Apabila toksin menyerang otot pernafasan dapat mengakibatkan gagal nafas.15

2.1.9 Penatalaksanaan Guillain-Barré syndrome (GBS)

Tujuan terapi GBS adalah mengurangi beratnya penyakit dan mempercepat penyembuhan
melalui sistem imunitas (imunoterapi).1 Penatalaksanaan GBS, termasuk penggunaan IVIg harus
dimulai segera setelah diagnosis ditegakkan secara klinis. Aspek terpenting dari penatalaksanaan
GBS adalah terapi suportif. Pilihan imunoterapi pada penderita GBS terdiri dari plasmapharesis
dan IVIg. Plasmapheresis adalah terapi yang pertama terbukti efektif membantu penyembuhan
penderita GBS. Plasmapharesis umumnya dilakukan sebanyak lima kali dalam waktu dua
minggu sejak munculnya gejala. Namun karena kepraktisan dan ketersediaannya, IVIg menjadi
terapi pilihan. Dosis rekomendasi pada penderita yang tidak mampu berjalan adalah total IVIg 2
gram/kgBB yang dibagi merata dalam dosis harian selama lima hari. Efek samping yang sering
muncul adalah demam, mialgia, nyeri kepala, menggigil, mual, dan muntah.

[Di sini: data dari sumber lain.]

-- pv_equiv track=rewrite | github.com/Diapolo10/OpenSudoku | open_sudoku/sudoku.py | join_adjacent_groups
-- ===== SOURCE A (Python) =====
-- from collections.abc import Iterable, Iterator, MutableSequence, Sequence
-- from typing import TypeVar
--
-- T = TypeVar('T')
--
-- def join_adjacent_groups(sequence: Sequence[T], group_size: int = 1) -> Iterator[tuple[T]]:
--     """Joins groups of n adjacent values to one"""
--
--     return (
--         sum(sub, start=type(sequence[0])())  # type: ignore[call-overload]
--         for sub in zip(
--             *(
--                 sequence[n::group_size]
--                 for n in range(group_size)
--             )
--         )
--     )
-- ===== SOURCE B (Python) =====
-- def join_adjacent_groups(sequence, group_size=1):
--     """Joins groups of n adjacent values to one"""
--     buffer = []
--     for item in sequence:
--         buffer.append(item)
--         if len(buffer) == group_size:
--             yield sum(buffer, start=type(sequence[0])())
--             buffer = []
-- ===== Notes on version B (the rewrite author's own statement) =====
-- stated objective: simpler
-- what changed: A transposes group_size strided slices with zip and sums each tuple; B streams the sequence once, accumulating items in a buffer and emitting the buffer's sum each time it reaches group_size.
import Mathlib
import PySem

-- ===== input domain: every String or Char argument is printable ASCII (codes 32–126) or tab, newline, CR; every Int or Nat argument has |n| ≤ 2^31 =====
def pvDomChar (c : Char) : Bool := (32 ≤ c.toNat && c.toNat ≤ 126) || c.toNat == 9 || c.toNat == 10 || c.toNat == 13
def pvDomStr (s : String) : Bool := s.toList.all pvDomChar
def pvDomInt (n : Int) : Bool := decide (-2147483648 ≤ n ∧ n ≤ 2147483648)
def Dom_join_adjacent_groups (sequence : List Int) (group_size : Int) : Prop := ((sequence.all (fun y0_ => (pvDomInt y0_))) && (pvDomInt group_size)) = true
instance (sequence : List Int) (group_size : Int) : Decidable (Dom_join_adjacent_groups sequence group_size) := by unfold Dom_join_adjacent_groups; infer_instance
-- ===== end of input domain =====

-- B replaces A's transpose-of-strided-slices by a single streaming pass with a buffer (simpler); return value only — both are generators.

-- ===== PORT A =====
-- Python's variadic zip(*lists) over a list of lists, exact: zero iterables or any
-- exhausted iterable stops; otherwise emit the heads and continue on the tails.
def pvZipN (lss : List (List Int)) : List (List Int) :=
  if h : lss = [] ∨ lss.any List.isEmpty then []
  else (lss.map (fun t => t.headD 0)) :: pvZipN (lss.map List.tail)
termination_by (lss.headD []).length
decreasing_by
  rw [not_or] at h
  obtain ⟨h1, h2⟩ := h
  rcases lss with _ | ⟨l, r⟩
  · exact absurd rfl h1
  · rcases l with _ | ⟨x, l'⟩
    · simp at h2
    · simp

-- sum(sub, start=type(sequence[0])()) is 0 + sub.sum for ints; the slice step
-- group_size is nonzero whenever a slice is actually taken (range(group_size) ≠ []),
-- so the `.getD []` arm of slice? is never the value used.
def join_adjacent_groups (sequence : List Int) (group_size : Int) : List Int :=
  (pvZipN (((PySem.List.pyRange 0 group_size 1)).map
      (fun n => (PySem.List.slice? sequence (some n) none group_size).getD []))).map
    (fun sub => 0 + sub.sum)

-- ===== PORT B =====
-- Source B: buffer = []; for item: buffer.append(item); if len(buffer) == group_size:
--   yield sum(buffer, start=type(sequence[0])()); buffer = []
def join_adjacent_groups_alt (sequence : List Int) (group_size : Int) : List Int :=
  (sequence.foldl
    (fun (st : List Int × List Int) item =>
      let buffer := st.1 ++ [item]
      if (buffer.length : Int) = group_size then ([], st.2 ++ [0 + buffer.sum])
      else (buffer, st.2))
    ([], [])).2

-- ===== PRECONDITION & SPEC =====
def Spec_join_adjacent_groups (sequence : List Int) (group_size : Int) (out : List Int) : Prop := out = join_adjacent_groups_alt sequence group_size
instance (sequence : List Int) (group_size : Int) (out : List Int) : Decidable (Spec_join_adjacent_groups sequence group_size out) := by unfold Spec_join_adjacent_groups; infer_instance

-- ===== CLAIM (what is proved, stated in full; the proofs are below) =====
def Claim_equal_join_adjacent_groups : Prop := ∀ (sequence : List Int) (group_size : Int), Dom_join_adjacent_groups sequence group_size → Spec_join_adjacent_groups sequence group_size (join_adjacent_groups sequence group_size)

-- ===== LEMMAS AND PROOFS =====

-- xs[n::g] for positive step g and nonnegative n, as a structural "strided" walk.
def pvStrided (g : Nat) : List Int → List Int
  | [] => []
  | y :: ys => y :: pvStrided g (ys.drop (g - 1))
termination_by ys => ys.length
decreasing_by simp only [List.length_drop, List.length_cons]; omega

-- the adjacent g-element chunks of xs, incomplete tail dropped
def pvChunks (g : Nat) (xs : List Int) : List (List Int) :=
  if h : g = 0 ∨ xs.length < g then []
  else xs.take g :: pvChunks g (xs.drop g)
termination_by xs.length
decreasing_by
  rw [not_or] at h
  simp only [List.length_drop]
  omega

theorem pvStrided_nil (g : Nat) : pvStrided g [] = [] := by
  rw [pvStrided]

theorem pvChunks_nil (g : Nat) (xs : List Int) (h : g = 0 ∨ xs.length < g) :
    pvChunks g xs = [] := by
  rw [pvChunks, dif_pos h]

theorem pvChunks_cons (g : Nat) (xs : List Int) (h : ¬(g = 0 ∨ xs.length < g)) :
    pvChunks g xs = xs.take g :: pvChunks g (xs.drop g) := by
  rw [pvChunks, dif_neg h]

theorem pvStrided_cons_drop (g : Nat) (hg : 1 ≤ g) (y : Int) (ys : List Int) :
    pvStrided g (y :: ys) = y :: pvStrided g ((y :: ys).drop g) := by
  rcases g with _ | g'
  · omega
  · rw [pvStrided]
    simp

-- the filterMap core of slice? for a positive step, in Nat form
theorem filterMap_strided (g : Nat) (hg : 1 ≤ g) (xs : List Int) (s : Nat) :
    List.filterMap (fun k => xs[s + g*k]?) (List.range ((xs.length - s + g - 1)/g)) =
      pvStrided g (xs.drop s) := by
  generalize hM : xs.length - s = M
  induction M using Nat.strong_induction_on generalizing s with
  | _ M IH =>
  by_cases hs : xs.length ≤ s
  · rw [List.drop_eq_nil_of_le hs, pvStrided_nil, show M = 0 by omega, Nat.zero_add,
      Nat.div_eq_of_lt (by omega)]
    rfl
  · rw [← hM]
    have hs' : s < xs.length := by omega
    have hcount : (xs.length - s + g - 1)/g = (xs.length - s - 1)/g + 1 := by
      rw [show xs.length - s + g - 1 = (xs.length - s - 1) + g by omega,
        Nat.add_div_right _ (by omega)]
    rw [hcount, List.range_succ_eq_map, List.filterMap_cons, List.filterMap_map]
    have hf0 : xs[s + g*0]? = some xs[s] := by
      rw [Nat.mul_zero, Nat.add_zero]
      exact List.getElem?_eq_getElem hs'
    rw [hf0]
    simp only []
    have hbody : ((fun k => xs[s + g*k]?) ∘ Nat.succ) = fun k => xs[(s+g) + g*k]? := by
      funext k
      show xs[s + g*(k+1)]? = xs[(s+g) + g*k]?
      congr 1
      ring
    rw [hbody]
    have hcnt2 : (xs.length - (s+g) + g - 1)/g = (xs.length - s - 1)/g := by
      by_cases hsg : s + g ≤ xs.length
      · congr 1
        omega
      · rw [show xs.length - (s+g) + g - 1 = g - 1 by omega,
          Nat.div_eq_of_lt (by omega), Nat.div_eq_of_lt (by omega)]
    rw [← hcnt2, IH (xs.length - (s+g)) (by omega) (s+g) rfl]
    rw [List.drop_eq_getElem_cons hs', pvStrided_cons_drop g hg]
    congr 1
    rcases g with _ | g'
    · omega
    · rw [List.drop_succ_cons, List.drop_drop, show s + 1 + g' = s + (g'+1) by omega]

theorem slice?_eq_strided (xs : List Int) (n g : Int) (hg : 0 < g) (hn : 0 ≤ n) :
    PySem.List.slice? xs (some n) none g = some (pvStrided g.toNat (xs.drop n.toNat)) := by
  obtain ⟨gN, rfl⟩ : ∃ gN : Nat, g = (gN : Int) := ⟨g.toNat, by omega⟩
  obtain ⟨nN, rfl⟩ : ∃ nN : Nat, n = (nN : Int) := ⟨n.toNat, by omega⟩
  have hgN : 1 ≤ gN := by exact_mod_cast hg
  simp only [PySem.List.slice?, PySem.List.sliceIndices, if_neg (by omega : ¬(gN:Int) = 0),
    if_neg (by omega : ¬(gN:Int) < 0), Int.toNat_natCast]
  rw [if_neg (show ¬((nN:Int) < 0) by omega), if_pos (show (0:Int) < (gN:Int) by omega),
    ← Nat.cast_min]
  have hbody : (fun x : Nat => xs[(((min nN xs.length : Nat):Int) + (gN:Int) * (x:Int)).toNat]?)
      = fun x : Nat => xs[min nN xs.length + gN * x]? := by
    funext x
    rw [← Nat.cast_mul, ← Nat.cast_add, Int.toNat_natCast]
  have hcnt : (if ((min nN xs.length : Nat):Int) < (xs.length:Int) then
        (((xs.length:Int) - ((min nN xs.length : Nat):Int) + (gN:Int) - 1)/(gN:Int)).toNat else 0)
      = (xs.length - min nN xs.length + gN - 1)/gN := by
    by_cases h : min nN xs.length < xs.length
    · rw [if_pos (by exact_mod_cast h),
        show ((xs.length:Int) - ((min nN xs.length:Nat):Int) + (gN:Int) - 1)
          = ((xs.length - min nN xs.length + gN - 1 : Nat):Int) by omega,
        ← Int.natCast_div, Int.toNat_natCast]
    · rw [if_neg (by exact_mod_cast h),
        show xs.length - min nN xs.length + gN - 1 = gN - 1 by omega,
        Nat.div_eq_of_lt (by omega)]
  rw [hbody, hcnt, filterMap_strided gN hgN xs (min nN xs.length)]
  have hdrop : xs.drop (min nN xs.length) = xs.drop nN := by
    rcases le_total nN xs.length with h | h
    · rw [min_eq_left h]
    · rw [min_eq_right h, List.drop_eq_nil_of_le (le_refl _), List.drop_eq_nil_of_le h]
  rw [hdrop]


theorem heads_take (xs : List Int) (g : Nat) (hg : g ≤ xs.length) :
    (List.range g).map (fun n => (xs.drop n).headD 0) = xs.take g := by
  induction g with
  | zero => simp
  | succ g ih =>
      rw [List.range_succ, List.map_append, ih (by omega), List.take_succ]
      have hg' : g < xs.length := by omega
      simp [List.headD_eq_head?_getD, List.head?_drop, List.getElem?_eq_getElem hg']

theorem zipN_chunks (g : Nat) (hg : 1 ≤ g) (xs : List Int) :
    pvZipN ((List.range g).map (fun n => pvStrided g (xs.drop n))) = pvChunks g xs := by
  generalize hM : xs.length = M
  induction M using Nat.strong_induction_on generalizing xs with
  | _ M IH =>
  by_cases hlt : xs.length < g
  · rw [pvZipN, dif_pos, pvChunks_nil g xs (by omega)]
    right
    rw [List.any_eq_true]
    refine ⟨pvStrided g (xs.drop xs.length), List.mem_map.mpr ⟨xs.length, List.mem_range.mpr hlt, rfl⟩, ?_⟩
    rw [List.drop_length, pvStrided_nil]
    rfl
  · have hge : g ≤ xs.length := by omega
    have hne : ∀ n ∈ List.range g, pvStrided g (xs.drop n) ≠ [] := by
      intro n hn
      have hn' : n < xs.length := by
        have := List.mem_range.mp hn
        omega
      rcases hd : xs.drop n with _ | ⟨y, ys⟩
      · exact absurd (List.drop_eq_nil_iff.mp hd) (by omega)
      · rw [pvStrided]
        exact List.cons_ne_nil _ _
    rw [pvZipN, dif_neg]
    · have hheads : (((List.range g).map (fun n => pvStrided g (xs.drop n))).map (fun t => t.headD 0))
          = xs.take g := by
        rw [List.map_map, ← heads_take xs g hge]
        apply List.map_congr_left
        intro n hn
        simp only [Function.comp_apply]
        have hn' : n < xs.length := by
          have := List.mem_range.mp hn
          omega
        rcases hd : xs.drop n with _ | ⟨y, ys⟩
        · exact absurd (List.drop_eq_nil_iff.mp hd) (by omega)
        · show (pvStrided g (y :: ys)).headD 0 = (y :: ys).headD 0
          rw [pvStrided]
          rfl
      have htails : (((List.range g).map (fun n => pvStrided g (xs.drop n))).map List.tail)
          = (List.range g).map (fun n => pvStrided g ((xs.drop g).drop n)) := by
        rw [List.map_map]
        apply List.map_congr_left
        intro n hn
        simp only [Function.comp_apply]
        have hn' : n < xs.length := by
          have := List.mem_range.mp hn
          omega
        rcases hd : xs.drop n with _ | ⟨y, ys⟩
        · exact absurd (List.drop_eq_nil_iff.mp hd) (by omega)
        · show (pvStrided g (y :: ys)).tail = pvStrided g ((xs.drop g).drop n)
          rw [pvStrided_cons_drop g hg, ← hd, List.drop_drop, List.drop_drop]
          rw [Nat.add_comm g n]
          rfl
      rw [hheads, htails, IH (xs.length - g) (by omega) (xs.drop g) (by simp),
        pvChunks_cons g xs (by omega)]
    · rw [not_or]
      constructor
      · simp only [ne_eq, List.map_eq_nil_iff, List.range_eq_nil]
        omega
      · rw [Bool.not_eq_true, ← Bool.not_eq_true, List.any_eq_true]
        rintro ⟨l, hl, hemp⟩
        obtain ⟨n, hn, rfl⟩ := List.mem_map.mp hl
        exact hne n hn (by simpa using hemp)

theorem A_eq_chunks (xs : List Int) (g : Int) (hg : 0 < g) :
    join_adjacent_groups xs g = (pvChunks g.toNat xs).map (fun sub => 0 + sub.sum) := by
  unfold join_adjacent_groups
  rw [PySem.List.pyRange_one, Int.sub_zero, List.map_map]
  have hsl : ((fun n => (PySem.List.slice? xs (some n) none g).getD []) ∘ (fun k : Nat => (0:Int) + ↑k))
      = fun k : Nat => pvStrided g.toNat (xs.drop k) := by
    funext k
    simp only [Function.comp_apply]
    rw [slice?_eq_strided xs ((0:Int) + ↑k) g hg (by omega)]
    rw [show ((0:Int) + (k:Int)).toNat = k by omega]
    rfl
  rw [hsl, zipN_chunks g.toNat (by omega) xs]

theorem B_invariant (g : Int) (hg : 0 < g) (xs buf out : List Int)
    (hb : (buf.length : Int) < g) :
    (xs.foldl
      (fun (st : List Int × List Int) item =>
        let buffer := st.1 ++ [item]
        if (buffer.length : Int) = g then ([], st.2 ++ [0 + buffer.sum])
        else (buffer, st.2))
      (buf, out)).2 = out ++ (pvChunks g.toNat (buf ++ xs)).map (fun sub => 0 + sub.sum) := by
  induction xs generalizing buf out with
  | nil =>
      rw [pvChunks]
      simp only [List.foldl_nil, List.append_nil]
      rw [dif_pos (by right; omega)]
      simp
  | cons x xs ih =>
      simp only [List.foldl_cons]
      by_cases hfull : ((buf ++ [x]).length : Int) = g
      · rw [if_pos hfull]
        have hlen : (buf ++ [x]).length = g.toNat := by
          simp only [List.length_append, List.length_cons, List.length_nil] at hfull ⊢
          omega
        have hc : pvChunks g.toNat (buf ++ x :: xs) = (buf ++ [x]) :: pvChunks g.toNat xs := by
          rw [pvChunks,
            dif_neg (by simp only [List.length_append, List.length_cons, List.length_nil] at hlen ⊢; omega),
            show buf ++ x :: xs = (buf ++ [x]) ++ xs by simp,
            List.take_left' hlen, List.drop_left' hlen]
        rw [ih [] (out ++ [0 + (buf ++ [x]).sum]) (by simpa using hg), hc]
        simp
      · rw [if_neg hfull]
        rw [ih (buf ++ [x]) out (by
          simp only [List.length_append, List.length_cons, List.length_nil] at hfull ⊢
          push_cast at hfull ⊢
          omega)]
        simp

theorem B_nonpos (g : Int) (hg : g ≤ 0) (xs buf out : List Int) :
    (xs.foldl
      (fun (st : List Int × List Int) item =>
        let buffer := st.1 ++ [item]
        if (buffer.length : Int) = g then ([], st.2 ++ [0 + buffer.sum])
        else (buffer, st.2))
      (buf, out)).2 = out := by
  induction xs generalizing buf with
  | nil => rfl
  | cons x xs ih =>
      simp only [List.foldl_cons]
      rw [if_neg (by simp only [List.length_append, List.length_cons]; push_cast; omega)]
      exact ih _

-- ===== VERDICT (by name: the statement is the Claim_ definition above) =====
theorem join_adjacent_groups_spec : Claim_equal_join_adjacent_groups := by
  intro xs g _
  unfold Spec_join_adjacent_groups join_adjacent_groups_alt
  by_cases hg : 0 < g
  · rw [B_invariant g hg xs [] [] (by simpa using hg), A_eq_chunks xs g hg]
    simp
  · push_neg at hg
    rw [B_nonpos g hg]
    unfold join_adjacent_groups
    rw [PySem.List.pyRange_one_eq_nil (by omega)]
    simp [pvZipN]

Reaksi
hipersensitivitas atau bahkan anafilaksis dapat terjadi.

12
Ketersediaan pedoman klinis yang berlaku secara global sangat penting, karena kemungkinan
wabah dari patogen baru dapat memicu terjadinya penyakit GBS. Berdasarkan konsensus yang
didapatkan dari tujuh kali analisis, ditetapkan 10 langkah penting diagnosis dan tatalaksana pada
pasien GBS meliputi diagnosis (menetapkan suspek GBS dan diagnosa GBS), tatalaksana akut
(penanganan di ICU, kapan dimulai pengobatan, pilihan terapi, pemantauan fungsi otonomik dan
reguler, komplikasi awal, dan progres klinis), dan Tatalaksana jangka panjang (prediksi
prognosis dan rehabilitasi).10

1. Tahap 1 – Suspek GBS


GBS harus dipertimbangkan sebagai diagnosis dari pasien yang memiliki progresif
kelemahan yang cepat pada kedua kaki dan kedua lengan yang progresif cepat, tanpa adanya
keterlibatan SSP atau penyebab lain yang jelas. Serta refleks menurun atau tidak ada pada
kebanyakan pasien. Disautonomia sering terjadi dan dapat mencakup tekanan darah atau
ketidakstabilan detak jantung, disfungsi pupil, dan disfungsi usus atau kandung kemih.10

2. Tahap 2 – Diagnosa GBS


Tidak adanya biomarker penyakit yang cukup spesifik dan sensitif, sehingga diagnosis GBS
berdasarkan pemeriksaan dan perjalanan klinis dan didukung oleh pemeriksaan tambahan seperti
pemeriksaan laboratorium, pemeriksaan CSF, pemeriksaan elektrodiagnostik dan imaging.10

3. Tahap 3 – Perawatan di ICU (Intensive Care Unit)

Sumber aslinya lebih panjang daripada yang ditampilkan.